• [What is being asked]
Take the entries below and print, exactly, the stretch from the line containing "-- joining one" through the line containing "rw [join_cons_cons c q []]", both included.

Start of Supplied data

-- pv_equiv track=rewrite | github.com/ClickHouse/ClickHouse | ci/jobs/docker_server.py | gen_tags
-- ===== SOURCE A (Python) =====
-- from typing import Dict, List
--
-- def gen_tags(version_str: str, tag_type: str) -> List[str]:
--     """
--     @tag_type release-latest, @version 22.2.2.2:
--     - latest
--     - 22
--     - 22.2
--     - 22.2.2
--     - 22.2.2.2
--     @tag_type release, @version 22.2.2.2:
--     - 22
--     - 22.2
--     - 22.2.2
--     - 22.2.2.2
--     @tag_type head:
--     - head
--     """
--     parts = version_str.split(".")
--     tags = []
--     if tag_type == "release-latest":
--         tags.append("latest")
--         for i in range(len(parts)):
--             tags.append(".".join(parts[: i + 1]))
--     elif tag_type == "head":
--         tags.append(tag_type)
--     elif tag_type == "release":
--         for i in range(len(parts)):
--             tags.append(".".join(parts[: i + 1]))
--     else:
--         assert False, f"Invalid release type [{tag_type}]"
--     return tags
-- ===== SOURCE B (Python) =====
-- from typing import List
--
--
-- def gen_tags(version_str: str, tag_type: str) -> List[str]:
--     """Same tags as A, but the incremental prefixes are built by threading a
--     running string instead of re-joining a slice for every index."""
--     prefixes = []
--     current = None
--     for part in version_str.split("."):
--         current = part if current is None else current + "." + part
--         prefixes.append(current)
--     if tag_type == "release-latest":
--         return ["latest"] + prefixes
--     if tag_type == "head":
--         return ["head"]
--     if tag_type == "release":
--         return prefixes
--     assert False, f"Invalid release type [{tag_type}]"
-- ===== Notes on version B (the rewrite author's own statement) =====
-- stated objective: simpler
-- what changed: B threads one running prefix string through a single pass over the parts instead of re-slicing and re-joining parts[:i+1] for every index, and dispatches with early returns instead of mutating a shared tags list.
import Mathlib
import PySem

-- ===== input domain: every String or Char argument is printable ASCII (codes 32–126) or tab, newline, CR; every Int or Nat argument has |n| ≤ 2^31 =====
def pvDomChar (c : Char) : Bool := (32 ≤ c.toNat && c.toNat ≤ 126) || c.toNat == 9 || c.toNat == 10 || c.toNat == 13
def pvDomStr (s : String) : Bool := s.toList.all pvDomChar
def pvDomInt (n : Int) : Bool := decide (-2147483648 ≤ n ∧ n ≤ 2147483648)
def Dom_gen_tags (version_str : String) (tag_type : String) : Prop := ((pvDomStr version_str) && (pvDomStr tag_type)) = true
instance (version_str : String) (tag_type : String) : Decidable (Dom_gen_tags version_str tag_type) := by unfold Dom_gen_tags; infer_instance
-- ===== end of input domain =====

-- B builds the incremental prefixes by threading one running string through a single pass
-- over the dot-separated parts (early-return dispatch) instead of re-joining parts[:i+1]
-- for every index into a mutated tags list; objective: simpler.


-- ===== PORT A =====
-- A: split on ".", then for each i in range(len(parts)) append ".".join(parts[:i+1]).
def gen_tags (version_str : String) (tag_type : String) : List String :=
  let parts := (PySem.Str.split? version_str ".").getD []   -- sep "." ≠ "", never none
  if tag_type == "release-latest" then
    (PySem.List.pyRange 0 parts.length 1).foldl
      (fun tags i => tags ++ [PySem.Str.join "." (PySem.List.slice parts none (some (i + 1)))])
      ["latest"]
  else if tag_type == "head" then
    [tag_type]
  else if tag_type == "release" then
    (PySem.List.pyRange 0 parts.length 1).foldl
      (fun tags i => tags ++ [PySem.Str.join "." (PySem.List.slice parts none (some (i + 1)))])
      []
  else
    []   -- Python: assert False — excluded by Pre_gen_tags

-- ===== PORT B =====
-- running-accumulator loop: current = part on the first part, current + "." + part after
def pvPrefixLoop (current : String) : List String → List String
  | [] => []
  | part :: rest =>
    let c := current ++ "." ++ part
    c :: pvPrefixLoop c rest

def pvPrefixes : List String → List String
  | [] => []
  | part :: rest => part :: pvPrefixLoop part rest

def gen_tags_alt (version_str : String) (tag_type : String) : List String :=
  let prefixes := pvPrefixes ((PySem.Str.split? version_str ".").getD [])
  if tag_type == "release-latest" then "latest" :: prefixes
  else if tag_type == "head" then ["head"]
  else if tag_type == "release" then prefixes
  else []   -- Python: assert False — excluded by Pre_gen_tags

-- ===== PRECONDITION & SPEC =====
-- Pre_ excludes exactly the tag types on which A's `assert False` raises AssertionError (B asserts too).
def Pre_gen_tags (version_str : String) (tag_type : String) : Prop :=
  tag_type = "release-latest" ∨ tag_type = "head" ∨ tag_type = "release"
instance (version_str : String) (tag_type : String) : Decidable (Pre_gen_tags version_str tag_type) := by
  unfold Pre_gen_tags; infer_instance
def pvWitness_gen_tags : String × String := ("22.2.2.2", "release-latest")

def Spec_gen_tags (version_str : String) (tag_type : String) (out : List String) : Prop := out = gen_tags_alt version_str tag_type
instance (version_str : String) (tag_type : String) (out : List String) : Decidable (Spec_gen_tags version_str tag_type out) := by unfold Spec_gen_tags; infer_instance

-- ===== CLAIM (what is proved, stated in full; the proofs are below) =====
def Claim_equal_gen_tags : Prop := ∀ (version_str : String) (tag_type : String), Dom_gen_tags version_str tag_type → Pre_gen_tags version_str tag_type → Spec_gen_tags version_str tag_type (gen_tags version_str tag_type)

-- ===== LEMMAS AND PROOFS =====

lemma join_singleton (a : String) : PySem.Str.join "." [a] = a := by
  have h : (PySem.Str.join "." [a]).toList = a.toList := by
    simp [PySem.Str.toList_join, PySem.Chars.join, List.intercalate]
  exact String.toList_inj.mp h

-- joining one more part into the head of the list
lemma join_cons_cons (a b : String) (l : List String) :
    PySem.Str.join "." (a :: b :: l) = PySem.Str.join "." ((a ++ "." ++ b) :: l) := by
  have h : (PySem.Str.join "." (a :: b :: l)).toList
      = (PySem.Str.join "." ((a ++ "." ++ b) :: l)).toList := by
    cases l with
    | nil => simp [PySem.Str.toList_join, PySem.Chars.join, List.intercalate]
    | cons x xs =>
      simp [PySem.Str.toList_join, PySem.Chars.join_cons_cons]
  exact String.toList_inj.mp h

lemma prefixLoop_spec (rest : List String) : ∀ (c : String),
    pvPrefixLoop c rest
      = (List.range rest.length).map
          (fun i => PySem.Str.join "." ((c :: rest).take (i + 2))) := by
  induction rest with
  | nil => intro c; simp [pvPrefixLoop]
  | cons q r ih =>
    intro c
    simp only [pvPrefixLoop, ih (c ++ "." ++ q), List.length_cons,
      List.range_succ_eq_map, List.map_cons, List.map_map]
    refine List.cons_eq_cons.mpr ⟨?_, ?_⟩
    · rw [show (c :: q :: r).take (0 + 2) = [c, q] by simp [List.take]]
      rw [join_cons_cons c q []]
      exact (join_singleton (c ++ "." ++ q)).symm
    · apply List.map_congr_left
      intro i _
      simp only [Function.comp]
      rw [show (c :: q :: r).take (i + 1 + 2) = c :: q :: r.take (i + 1) by simp [List.take],
          show ((c ++ "." ++ q) :: r).take (i + 2) = (c ++ "." ++ q) :: r.take (i + 1) by simp [List.take]]
      exact (join_cons_cons c q (r.take (i + 1))).symm

lemma prefixes_spec (parts : List String) :
    pvPrefixes parts
      = (List.range parts.length).map
          (fun i => PySem.Str.join "." (parts.take (i + 1))) := by
  cases parts with
  | nil => simp [pvPrefixes]
  | cons p rest =>
    simp only [pvPrefixes, prefixLoop_spec rest p, List.length_cons,
      List.range_succ_eq_map, List.map_cons, List.map_map]
    refine List.cons_eq_cons.mpr ⟨?_, ?_⟩
    · rw [show (p :: rest).take (0 + 1) = [p] by simp [List.take]]
      exact (join_singleton p).symm
    · apply List.map_congr_left
      intro i _
      rfl

-- A's index loop produces the same prefix list
lemma loopA_spec (parts : List String) (init : List String) :
    (PySem.List.pyRange 0 parts.length 1).foldl
        (fun tags i => tags ++ [PySem.Str.join "." (PySem.List.slice parts none (some (i + 1)))])
        init
      = init ++ pvPrefixes parts := by
  rw [PySem.List.foldl_append_singleton_eq_map, prefixes_spec,
      show ((parts.length : Int)) = ((parts.length : Nat) : Int) from rfl,
      PySem.List.pyRange_zero_natCast, List.map_map]
  congr 1
  apply List.map_congr_left
  intro i _
  simp only [Function.comp]
  rw [show ((i : Int) + 1) = ((i + 1 : Nat) : Int) by push_cast; ring,
      PySem.List.slice_to_natCast]

-- ===== VERDICT (by name: the statement is the Claim_ definition above) =====
theorem gen_tags_spec : Claim_equal_gen_tags := by
  intro version_str tag_type _ hpre
  unfold Spec_gen_tags gen_tags gen_tags_alt
  rcases hpre with h | h | h <;> subst h <;>
    simp only [String.reduceBEq, beq_self_eq_true, Bool.false_eq_true, if_true, if_false,
      ] <;>
    rw [loopA_spec] <;> rfl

End of Supplied data

• [Exercise answer]
-- joining one more part into the head of the list
lemma join_cons_cons (a b : String) (l : List String) :
    PySem.Str.join "." (a :: b :: l) = PySem.Str.join "." ((a ++ "." ++ b) :: l) := by
  have h : (PySem.Str.join "." (a :: b :: l)).toList
      = (PySem.Str.join "." ((a ++ "." ++ b) :: l)).toList := by
    cases l with
    | nil => simp [PySem.Str.toList_join, PySem.Chars.join, List.intercalate]
    | cons x xs =>
      simp [PySem.Str.toList_join, PySem.Chars.join_cons_cons]
  exact String.toList_inj.mp h

lemma prefixLoop_spec (rest : List String) : ∀ (c : String),
    pvPrefixLoop c rest
      = (List.range rest.length).map
          (fun i => PySem.Str.join "." ((c :: rest).take (i + 2))) := by
  induction rest with
  | nil => intro c; simp [pvPrefixLoop]
  | cons q r ih =>
    intro c
    simp only [pvPrefixLoop, ih (c ++ "." ++ q), List.length_cons,
      List.range_succ_eq_map, List.map_cons, List.map_map]
    refine List.cons_eq_cons.mpr ⟨?_, ?_⟩
    · rw [show (c :: q :: r).take (0 + 2) = [c, q] by simp [List.take]]
      rw [join_cons_cons c q []]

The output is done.